**PROVIDED RECORDS**
━━━━━━━━━━

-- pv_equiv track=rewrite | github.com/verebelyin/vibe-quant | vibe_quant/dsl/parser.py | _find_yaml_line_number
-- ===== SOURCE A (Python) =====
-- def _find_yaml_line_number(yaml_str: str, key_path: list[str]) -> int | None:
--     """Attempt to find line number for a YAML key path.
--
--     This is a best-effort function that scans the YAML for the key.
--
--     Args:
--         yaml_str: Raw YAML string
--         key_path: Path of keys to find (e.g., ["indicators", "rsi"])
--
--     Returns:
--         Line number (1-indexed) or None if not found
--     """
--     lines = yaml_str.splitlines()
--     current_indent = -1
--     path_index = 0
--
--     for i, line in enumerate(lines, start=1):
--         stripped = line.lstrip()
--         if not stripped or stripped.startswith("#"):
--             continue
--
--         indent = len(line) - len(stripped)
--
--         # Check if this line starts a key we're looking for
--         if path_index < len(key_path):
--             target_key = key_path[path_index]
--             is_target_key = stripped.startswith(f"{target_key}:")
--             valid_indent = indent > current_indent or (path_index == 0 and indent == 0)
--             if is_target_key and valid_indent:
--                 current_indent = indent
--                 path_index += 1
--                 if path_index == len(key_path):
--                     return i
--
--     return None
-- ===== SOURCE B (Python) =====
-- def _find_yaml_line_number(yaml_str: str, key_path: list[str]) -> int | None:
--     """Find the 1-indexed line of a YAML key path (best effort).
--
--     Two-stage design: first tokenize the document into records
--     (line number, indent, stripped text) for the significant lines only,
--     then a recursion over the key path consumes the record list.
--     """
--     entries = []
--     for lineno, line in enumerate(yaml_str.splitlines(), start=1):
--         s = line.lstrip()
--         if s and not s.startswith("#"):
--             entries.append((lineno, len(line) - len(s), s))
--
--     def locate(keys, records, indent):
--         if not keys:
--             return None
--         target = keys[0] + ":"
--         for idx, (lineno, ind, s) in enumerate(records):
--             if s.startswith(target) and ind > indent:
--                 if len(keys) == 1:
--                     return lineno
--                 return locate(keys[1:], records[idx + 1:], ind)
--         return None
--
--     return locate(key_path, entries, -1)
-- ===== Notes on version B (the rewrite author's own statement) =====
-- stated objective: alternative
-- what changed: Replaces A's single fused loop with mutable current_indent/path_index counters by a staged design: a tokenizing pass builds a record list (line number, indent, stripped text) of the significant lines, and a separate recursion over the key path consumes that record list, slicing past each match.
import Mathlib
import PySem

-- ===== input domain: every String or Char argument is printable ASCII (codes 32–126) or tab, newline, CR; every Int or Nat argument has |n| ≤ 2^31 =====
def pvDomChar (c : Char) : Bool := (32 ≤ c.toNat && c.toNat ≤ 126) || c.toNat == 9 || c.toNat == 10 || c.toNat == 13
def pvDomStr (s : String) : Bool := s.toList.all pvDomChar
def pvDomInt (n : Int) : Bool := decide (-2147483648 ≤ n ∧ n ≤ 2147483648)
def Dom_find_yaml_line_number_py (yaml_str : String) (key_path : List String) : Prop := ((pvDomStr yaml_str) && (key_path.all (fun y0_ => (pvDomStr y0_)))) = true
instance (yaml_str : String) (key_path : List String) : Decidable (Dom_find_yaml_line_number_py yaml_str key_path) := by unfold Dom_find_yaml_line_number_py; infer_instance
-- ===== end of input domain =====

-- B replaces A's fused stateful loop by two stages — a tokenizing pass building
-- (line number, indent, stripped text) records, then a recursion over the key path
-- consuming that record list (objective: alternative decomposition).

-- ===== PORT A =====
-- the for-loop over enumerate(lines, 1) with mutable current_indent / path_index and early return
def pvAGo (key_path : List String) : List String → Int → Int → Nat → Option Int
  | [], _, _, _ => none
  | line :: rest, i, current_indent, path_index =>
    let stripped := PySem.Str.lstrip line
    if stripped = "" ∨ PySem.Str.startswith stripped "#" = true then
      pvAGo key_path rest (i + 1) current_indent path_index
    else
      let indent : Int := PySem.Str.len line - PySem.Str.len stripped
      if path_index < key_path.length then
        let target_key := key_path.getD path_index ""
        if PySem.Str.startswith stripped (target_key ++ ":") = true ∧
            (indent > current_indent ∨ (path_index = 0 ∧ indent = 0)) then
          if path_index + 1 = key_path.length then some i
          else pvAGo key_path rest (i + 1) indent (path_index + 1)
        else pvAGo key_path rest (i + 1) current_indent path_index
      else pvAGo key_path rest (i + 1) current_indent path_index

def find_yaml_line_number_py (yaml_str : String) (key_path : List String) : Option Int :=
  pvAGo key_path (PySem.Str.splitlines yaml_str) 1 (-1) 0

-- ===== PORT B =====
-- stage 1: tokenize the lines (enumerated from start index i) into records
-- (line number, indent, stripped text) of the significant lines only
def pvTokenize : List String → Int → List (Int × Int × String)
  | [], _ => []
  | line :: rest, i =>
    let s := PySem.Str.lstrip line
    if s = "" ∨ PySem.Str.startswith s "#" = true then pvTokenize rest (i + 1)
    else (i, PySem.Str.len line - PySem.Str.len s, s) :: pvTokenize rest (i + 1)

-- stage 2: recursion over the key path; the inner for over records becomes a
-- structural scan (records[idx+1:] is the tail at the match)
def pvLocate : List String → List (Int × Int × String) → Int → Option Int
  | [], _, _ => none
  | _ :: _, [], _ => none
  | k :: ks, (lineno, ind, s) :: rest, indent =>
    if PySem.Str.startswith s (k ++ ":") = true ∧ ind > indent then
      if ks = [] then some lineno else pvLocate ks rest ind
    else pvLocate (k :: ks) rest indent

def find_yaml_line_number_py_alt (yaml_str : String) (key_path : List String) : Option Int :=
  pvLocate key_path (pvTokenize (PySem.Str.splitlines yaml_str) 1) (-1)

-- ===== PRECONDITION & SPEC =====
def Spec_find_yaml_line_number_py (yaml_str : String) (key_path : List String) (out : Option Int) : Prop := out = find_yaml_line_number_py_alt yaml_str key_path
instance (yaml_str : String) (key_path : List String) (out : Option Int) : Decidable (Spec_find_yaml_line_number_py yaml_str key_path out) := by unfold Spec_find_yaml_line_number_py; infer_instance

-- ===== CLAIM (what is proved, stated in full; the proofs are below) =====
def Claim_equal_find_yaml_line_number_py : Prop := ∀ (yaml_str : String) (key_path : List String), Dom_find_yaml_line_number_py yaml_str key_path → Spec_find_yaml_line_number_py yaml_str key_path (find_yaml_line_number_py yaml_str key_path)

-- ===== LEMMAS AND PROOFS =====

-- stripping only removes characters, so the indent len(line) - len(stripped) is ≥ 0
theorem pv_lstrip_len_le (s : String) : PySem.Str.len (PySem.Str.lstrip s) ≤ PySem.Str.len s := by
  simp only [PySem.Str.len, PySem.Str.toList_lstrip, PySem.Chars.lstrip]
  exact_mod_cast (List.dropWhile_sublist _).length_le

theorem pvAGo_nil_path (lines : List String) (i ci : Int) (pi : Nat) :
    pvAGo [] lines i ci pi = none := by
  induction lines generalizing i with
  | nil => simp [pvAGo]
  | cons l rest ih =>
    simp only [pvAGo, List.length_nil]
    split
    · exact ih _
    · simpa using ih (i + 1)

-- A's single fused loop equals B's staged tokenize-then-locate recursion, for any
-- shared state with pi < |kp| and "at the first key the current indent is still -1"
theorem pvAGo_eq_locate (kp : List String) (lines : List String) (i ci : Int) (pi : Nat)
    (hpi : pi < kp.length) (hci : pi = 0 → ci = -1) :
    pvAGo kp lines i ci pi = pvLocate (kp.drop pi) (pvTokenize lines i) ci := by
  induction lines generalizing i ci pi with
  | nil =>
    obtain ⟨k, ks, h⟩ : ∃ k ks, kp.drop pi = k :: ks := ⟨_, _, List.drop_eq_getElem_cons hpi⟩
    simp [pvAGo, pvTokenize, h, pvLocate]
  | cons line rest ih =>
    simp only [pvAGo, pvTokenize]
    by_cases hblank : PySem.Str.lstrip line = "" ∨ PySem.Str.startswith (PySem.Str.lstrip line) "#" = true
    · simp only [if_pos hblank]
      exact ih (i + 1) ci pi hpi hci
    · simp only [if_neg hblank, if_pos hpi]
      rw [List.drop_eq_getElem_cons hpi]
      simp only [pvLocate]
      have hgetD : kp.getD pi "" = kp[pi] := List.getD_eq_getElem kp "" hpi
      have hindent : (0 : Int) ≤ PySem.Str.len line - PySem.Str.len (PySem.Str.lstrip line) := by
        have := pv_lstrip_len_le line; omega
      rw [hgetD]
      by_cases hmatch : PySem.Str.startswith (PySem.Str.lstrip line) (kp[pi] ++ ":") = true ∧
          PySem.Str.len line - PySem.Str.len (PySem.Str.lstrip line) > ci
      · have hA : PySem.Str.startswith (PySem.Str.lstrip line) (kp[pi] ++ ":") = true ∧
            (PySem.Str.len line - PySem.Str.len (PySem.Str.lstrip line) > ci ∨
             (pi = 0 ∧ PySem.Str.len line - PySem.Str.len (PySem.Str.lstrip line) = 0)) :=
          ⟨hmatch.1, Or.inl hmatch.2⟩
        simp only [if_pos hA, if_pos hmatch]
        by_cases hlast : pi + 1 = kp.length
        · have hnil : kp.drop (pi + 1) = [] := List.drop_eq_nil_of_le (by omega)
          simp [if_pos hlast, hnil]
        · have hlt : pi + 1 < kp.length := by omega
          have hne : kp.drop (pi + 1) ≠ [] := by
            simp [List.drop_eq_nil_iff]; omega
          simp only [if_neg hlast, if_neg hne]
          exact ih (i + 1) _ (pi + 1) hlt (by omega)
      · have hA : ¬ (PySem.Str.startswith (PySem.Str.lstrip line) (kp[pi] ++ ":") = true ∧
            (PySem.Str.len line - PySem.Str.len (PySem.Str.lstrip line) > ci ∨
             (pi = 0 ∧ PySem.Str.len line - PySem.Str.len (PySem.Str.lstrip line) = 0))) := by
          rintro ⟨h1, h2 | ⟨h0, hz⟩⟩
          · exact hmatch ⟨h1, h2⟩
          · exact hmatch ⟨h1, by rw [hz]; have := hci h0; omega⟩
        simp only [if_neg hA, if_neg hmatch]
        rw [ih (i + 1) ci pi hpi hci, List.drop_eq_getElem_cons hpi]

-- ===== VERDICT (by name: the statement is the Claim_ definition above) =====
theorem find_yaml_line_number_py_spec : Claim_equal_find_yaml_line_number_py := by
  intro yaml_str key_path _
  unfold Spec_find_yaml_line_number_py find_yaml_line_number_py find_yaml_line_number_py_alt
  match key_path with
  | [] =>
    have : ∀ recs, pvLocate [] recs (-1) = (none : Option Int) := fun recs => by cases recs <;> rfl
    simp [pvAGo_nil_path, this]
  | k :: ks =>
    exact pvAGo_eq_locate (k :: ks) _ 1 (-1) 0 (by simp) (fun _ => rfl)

━━━━━━━━━━

From the records above, return each line that includes "objective".

**TASK OUTPUT**
-- stated objective: alternative
-- consuming that record list (objective: alternative decomposition).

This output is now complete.